In the morning, I woke early as usual. I whispered to sister that I was going to take a walk. “Stay inside, you guys can watch TV” (something we didn’t normally do). I walked barefoot, pressing my feet into the wet sand. The waves pulled back and returned to shore predictably. The ocean swelled and lifted layers of kelp and lacey foam. I turned a sand dollar in my hand, traced the petals etched on the bleached surface. I flung the shell, backhand into the waves, then another, then one more. The sun reached her fingers over the dune to my left. I turned around to face my single line of footprints and follow them back to the children.

The quad rental place drove us to the dunes in a Hummer, and brother got to sit up front while the driver showed off all the tricks his jeep could do. Sister was quiet but smiling. I was, frankly, terrified of riding a quad in the dunes, but fear was a distraction too.

The kids chased each other up and down the dunes. They joined another family of kids in some game, while I crawled my quad around the dunes, trying to keep them in sight. When sister flipped her quad at the bottom of a bowl of sand, I flashed back to a motorcycle accident I’d had when I was her age, but she came up smiling, spitting sand but unscathed, and the big brothers of the other family helped her back up.

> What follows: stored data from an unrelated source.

-- pv_equiv track=rewrite | github.com/Jerry-Tao777/mosaic | Code/photomosaic.py | getBestMatchIndex
-- ===== SOURCE A (Python) =====
-- def getBestMatchIndex(input_avg, avgs):
--     """
--     找出颜色值最接近的索引
--     把颜色值看做三维空间里的一个点，依次计算目标点跟列表里每个点在三维空间里的距离，从而得到距
--     离最近的那个点的索引。
--     @param {Tuple[int, int, int]} input_avg 目标颜色值
--     @param {List[Tuple[int, int, int]]} avgs 要搜索的颜色值列表
--     @return {int} 命中元素的索引
--     """
--     index = 0
--     min_index = 0
--     min_dist = float("inf")
--     for val in avgs:
--         # 三维空间两点距离计算公式:
--         # (x1 - x2)**2 + (y1 - y2)**2  + (z1 - z2)**2
--         # 因为这里只需要比较大小，所以不需要平方根
--         dist = ((val[0] - input_avg[0]) ** 2 + (val[1] - input_avg[1]) ** 2 +
--                 (val[2] - input_avg[2]) ** 2)
--         if dist < min_dist:
--             min_dist = dist
--             min_index = index
--         index += 1
--     return min_index
-- ===== SOURCE B (Python) =====
-- def getBestMatchIndex(input_avg, avgs):
--     """Two-pass version: materialize all squared distances, then take the
--     first index of the minimum.  Returns 0 for an empty list, like A."""
--     if not avgs:
--         return 0
--     dists = [(v[0] - input_avg[0]) ** 2 + (v[1] - input_avg[1]) ** 2 +
--              (v[2] - input_avg[2]) ** 2 for v in avgs]
--     return dists.index(min(dists))
-- ===== Notes on version B (the rewrite author's own statement) =====
-- stated objective: alternative
-- what changed: Replaces the single running-minimum loop with index counter by a materialized distance table followed by min() and a separate first-occurrence index() lookup (empty list still yields 0).
import Mathlib
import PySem

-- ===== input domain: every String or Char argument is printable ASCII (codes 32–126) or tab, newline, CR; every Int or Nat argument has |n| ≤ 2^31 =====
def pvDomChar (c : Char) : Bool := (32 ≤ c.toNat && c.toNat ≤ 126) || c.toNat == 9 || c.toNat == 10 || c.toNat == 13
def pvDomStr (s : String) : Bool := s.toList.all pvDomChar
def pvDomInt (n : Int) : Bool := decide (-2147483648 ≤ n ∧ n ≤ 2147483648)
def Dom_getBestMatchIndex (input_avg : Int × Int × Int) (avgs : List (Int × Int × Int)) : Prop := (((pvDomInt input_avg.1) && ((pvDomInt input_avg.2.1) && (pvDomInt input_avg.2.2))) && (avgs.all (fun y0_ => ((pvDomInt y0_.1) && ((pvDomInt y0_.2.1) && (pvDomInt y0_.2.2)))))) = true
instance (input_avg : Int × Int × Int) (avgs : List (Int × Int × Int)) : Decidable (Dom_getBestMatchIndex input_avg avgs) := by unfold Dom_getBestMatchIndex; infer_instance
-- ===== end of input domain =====

-- B replaces A's running-minimum scan by a materialized distance table followed by
-- min() and a first-occurrence index() lookup (alternative decomposition, same cost).

-- ===== PORT A =====
-- A's loop: state (index, min_index, min_dist); min_dist = none models float("inf")
-- (every finite dist compares < inf, exactly as the first iteration's dist < inf does).
def getBestMatchIndex (input_avg : Int × Int × Int) (avgs : List (Int × Int × Int)) : Int :=
  let s := avgs.foldl
    (fun (st : Int × Int × Option Int) val =>
      let dist := (val.1 - input_avg.1) ^ 2 + (val.2.1 - input_avg.2.1) ^ 2 +
                  (val.2.2 - input_avg.2.2) ^ 2
      match st.2.2 with
      | none => (st.1 + 1, st.1, some dist)          -- dist < inf: always update
      | some m => if dist < m then (st.1 + 1, st.1, some dist)
                  else (st.1 + 1, st.2.1, some m))
    (0, 0, none)
  s.2.1

-- ===== PORT B =====
def getBestMatchIndex_alt (input_avg : Int × Int × Int) (avgs : List (Int × Int × Int)) : Int :=
  if avgs = [] then 0
  else
    let dists := avgs.map (fun v =>
      (v.1 - input_avg.1) ^ 2 + (v.2.1 - input_avg.2.1) ^ 2 +
      (v.2.2 - input_avg.2.2) ^ 2)
    match PySem.List.min? dists (fun x => x) with
    | some m => ((PySem.List.index? dists m).getD 0 : Nat)  -- index() always succeeds: min ∈ dists
    | none => 0                                             -- unreachable: dists ≠ []

-- ===== PRECONDITION & SPEC =====
def Spec_getBestMatchIndex (input_avg : Int × Int × Int) (avgs : List (Int × Int × Int)) (out : Int) : Prop := out = getBestMatchIndex_alt input_avg avgs
instance (input_avg : Int × Int × Int) (avgs : List (Int × Int × Int)) (out : Int) : Decidable (Spec_getBestMatchIndex input_avg avgs out) := by unfold Spec_getBestMatchIndex; infer_instance

-- ===== CLAIM (what is proved, stated in full; the proofs are below) =====
def Claim_equal_getBestMatchIndex : Prop := ∀ (input_avg : Int × Int × Int) (avgs : List (Int × Int × Int)), Dom_getBestMatchIndex input_avg avgs → Spec_getBestMatchIndex input_avg avgs (getBestMatchIndex input_avg avgs)

-- ===== LEMMAS AND PROOFS =====

-- the step of A's loop, abstracted over the already-computed distance
def pvStep (st : Int × Int × Option Int) (d : Int) : Int × Int × Option Int :=
  match st.2.2 with
  | none => (st.1 + 1, st.1, some d)
  | some m => if d < m then (st.1 + 1, st.1, some d) else (st.1 + 1, st.2.1, some m)

-- foldl min computes the minimum of the list together with the accumulator
theorem pv_foldl_min (t : List Int) : ∀ (a : Int),
    t.foldl min a = (PySem.List.min? t (fun x => x)).elim a (fun μ => min a μ) := by
  induction t with
  | nil =>
      intro a
      rw [(PySem.List.min?_eq_none_iff [] (fun x => x)).2 rfl]
      rfl
  | cons x t ih =>
      intro a
      rw [List.foldl_cons, PySem.List.min?_id_cons, ih (min a x), ih x, Option.elim_some]
      cases h : PySem.List.min? t (fun x => x) with
      | none => simp
      | some μ => simp [min_assoc]

-- the running strict-minimum loop lands on the first index of the minimum
theorem pv_key (t : List Int) : ∀ (i mi m : Int),
    (t.foldl pvStep (i, mi, some m)).2.1 =
      (PySem.List.min? t (fun x => x)).elim mi
        (fun μ => if μ < m then i + ((PySem.List.index? t μ).getD 0 : Nat) else mi) := by
  induction t with
  | nil =>
      intro i mi m
      rw [(PySem.List.min?_eq_none_iff [] (fun x => x)).2 rfl]
      rfl
  | cons d t ih =>
      intro i mi m
      have hstep : pvStep (i, mi, some m) d
          = if d < m then (i + 1, i, some d) else (i + 1, mi, some m) := rfl
      rw [List.foldl_cons, hstep, PySem.List.min?_id_cons, Option.elim_some,
          pv_foldl_min t d]
      cases h : PySem.List.min? t (fun x => x) with
      | none =>
          have ht : t = [] := (PySem.List.min?_eq_none_iff t (fun x => x)).1 h
          subst ht
          rw [Option.elim_none]
          by_cases hdm : d < m
          · rw [if_pos hdm, if_pos hdm, PySem.List.index?_cons_self]
            simp
          · rw [if_neg hdm, if_neg hdm]
            rfl
      | some μ =>
          rw [Option.elim_some]
          have hμmem : μ ∈ t := PySem.List.min?_mem h
          rcases Option.isSome_iff_exists.1
            ((PySem.List.index?_isSome_iff t μ).2 hμmem) with ⟨k, hk⟩
          by_cases hdm : d < m
          · rw [if_pos hdm, ih (i + 1) i d, h, Option.elim_some]
            by_cases hμd : μ < d
            · have hmd : min d μ = μ := by omega
              have hne : d ≠ μ := by omega
              have hlt : μ < m := by omega
              rw [hmd, if_pos hμd, if_pos hlt,
                  PySem.List.index?_cons_of_ne (x := d) (xs := t) (v := μ) hne, hk,
                  Option.map_some, Option.getD_some, Option.getD_some]
              push_cast; ring
            · have hmd : min d μ = d := by omega
              rw [hmd, if_neg hμd, if_pos hdm, PySem.List.index?_cons_self]
              simp
          · rw [if_neg hdm, ih (i + 1) mi m, h, Option.elim_some]
            by_cases hμd : μ < d
            · have hmd : min d μ = μ := by omega
              have hne : d ≠ μ := by omega
              rw [hmd, PySem.List.index?_cons_of_ne (x := d) (xs := t) (v := μ) hne, hk]
              by_cases hμm : μ < m
              · rw [if_pos hμm, if_pos hμm, Option.getD_some, Option.map_some,
                    Option.getD_some]
                push_cast; ring
              · rw [if_neg hμm, if_neg hμm]
            · have hmd : min d μ = d := by omega
              have hμm : ¬ μ < m := by omega
              rw [hmd, if_neg hμm, if_neg hdm]

-- ===== VERDICT (by name: the statement is the Claim_ definition above) =====
theorem getBestMatchIndex_spec : Claim_equal_getBestMatchIndex := by
  intro ia avgs _
  unfold Spec_getBestMatchIndex
  cases avgs with
  | nil => rfl
  | cons a rest =>
      set f : (Int × Int × Int) → Int := fun v =>
        (v.1 - ia.1) ^ 2 + (v.2.1 - ia.2.1) ^ 2 + (v.2.2 - ia.2.2) ^ 2 with hf
      set c : Int := (rest.map f).foldl min (f a) with hc
      -- B's side: the guard is dead, min() is the running fold, index() looks it up
      have hB : getBestMatchIndex_alt ia (a :: rest)
          = ((PySem.List.index? (f a :: rest.map f) c).getD 0 : Nat) := by
        unfold getBestMatchIndex_alt
        rw [if_neg (List.cons_ne_nil a rest)]
        show (match PySem.List.min? (f a :: rest.map f) (fun x => x) with
              | some m => (((PySem.List.index? (f a :: rest.map f) m).getD 0 : Nat) : Int)
              | none => (0 : Int))
            = (((PySem.List.index? (f a :: rest.map f) c).getD 0 : Nat) : Int)
        rw [PySem.List.min?_id_cons, ← hc]
      -- A's side: the loop is pvStep folded over the mapped distances
      have hA : getBestMatchIndex ia (a :: rest)
          = (((rest.map f)).foldl pvStep (1, 0, some (f a))).2.1 := by
        unfold getBestMatchIndex
        have h1 : ((a :: rest).foldl
            (fun (st : Int × Int × Option Int) val =>
              let dist := (val.1 - ia.1) ^ 2 + (val.2.1 - ia.2.1) ^ 2 +
                          (val.2.2 - ia.2.2) ^ 2
              match st.2.2 with
              | none => (st.1 + 1, st.1, some dist)
              | some m => if dist < m then (st.1 + 1, st.1, some dist)
                          else (st.1 + 1, st.2.1, some m))
            ((0 : Int), (0 : Int), (none : Option Int)))
            = (((a :: rest).map f).foldl pvStep (0, 0, none)) := by
          rw [List.foldl_map]; rfl
        simp only [h1]
        rfl
      rw [hA, hB, pv_key (rest.map f) 1 0 (f a)]
      cases h : PySem.List.min? (rest.map f) (fun x => x) with
      | none =>
          have ht : rest.map f = [] := (PySem.List.min?_eq_none_iff (rest.map f) (fun x => x)).1 h
          have hcv : c = f a := by rw [hc, ht]; rfl
          rw [Option.elim_none, ht, hcv, PySem.List.index?_cons_self]
          rfl
      | some μ =>
          rw [Option.elim_some]
          have hcv : c = min (f a) μ := by
            rw [hc, pv_foldl_min (rest.map f) (f a), h, Option.elim_some]
          have hμmem : μ ∈ rest.map f := PySem.List.min?_mem h
          rcases Option.isSome_iff_exists.1
            ((PySem.List.index?_isSome_iff (rest.map f) μ).2 hμmem) with ⟨k, hk⟩
          by_cases hμd : μ < f a
          · have hmd : c = μ := by omega
            have hne : f a ≠ μ := by omega
            rw [if_pos hμd, hmd,
                PySem.List.index?_cons_of_ne (x := f a) (xs := rest.map f) (v := μ) hne,
                hk, Option.map_some, Option.getD_some, Option.getD_some]
            push_cast; ring
          · have hmd : c = f a := by omega
            rw [if_neg hμd, hmd, PySem.List.index?_cons_self]
            rfl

At a café by the beach later, they mocked me for my cautious “toodling.” I said that at least I stayed upright. We acknowledged that we were lucky to have had that family beside us, that we were going to have accept help from time to time.

Driving back through Paso Robles, sister in front this time, both of them reading Ender’s Game for school, my mind rolled towards the future. Traffic was steady, all traffic headed home to the Valley. Then the oak trees along the highway started to undulate as if waving us down. Like a stadium wave, one tree reached up, then another. Cars pulled over, and so did I, and the earth rolled under the stationary car while we held our breath. When the rolling ceased, car doors flung open and drivers, passengers, stood, and tested their footing on the ground, now solid. The trees sagged, still and spent from their exertion. “We’re at the epicenter!” called the man in the car ahead of us, wanting to share the experience, to know it was real, that we were not alone.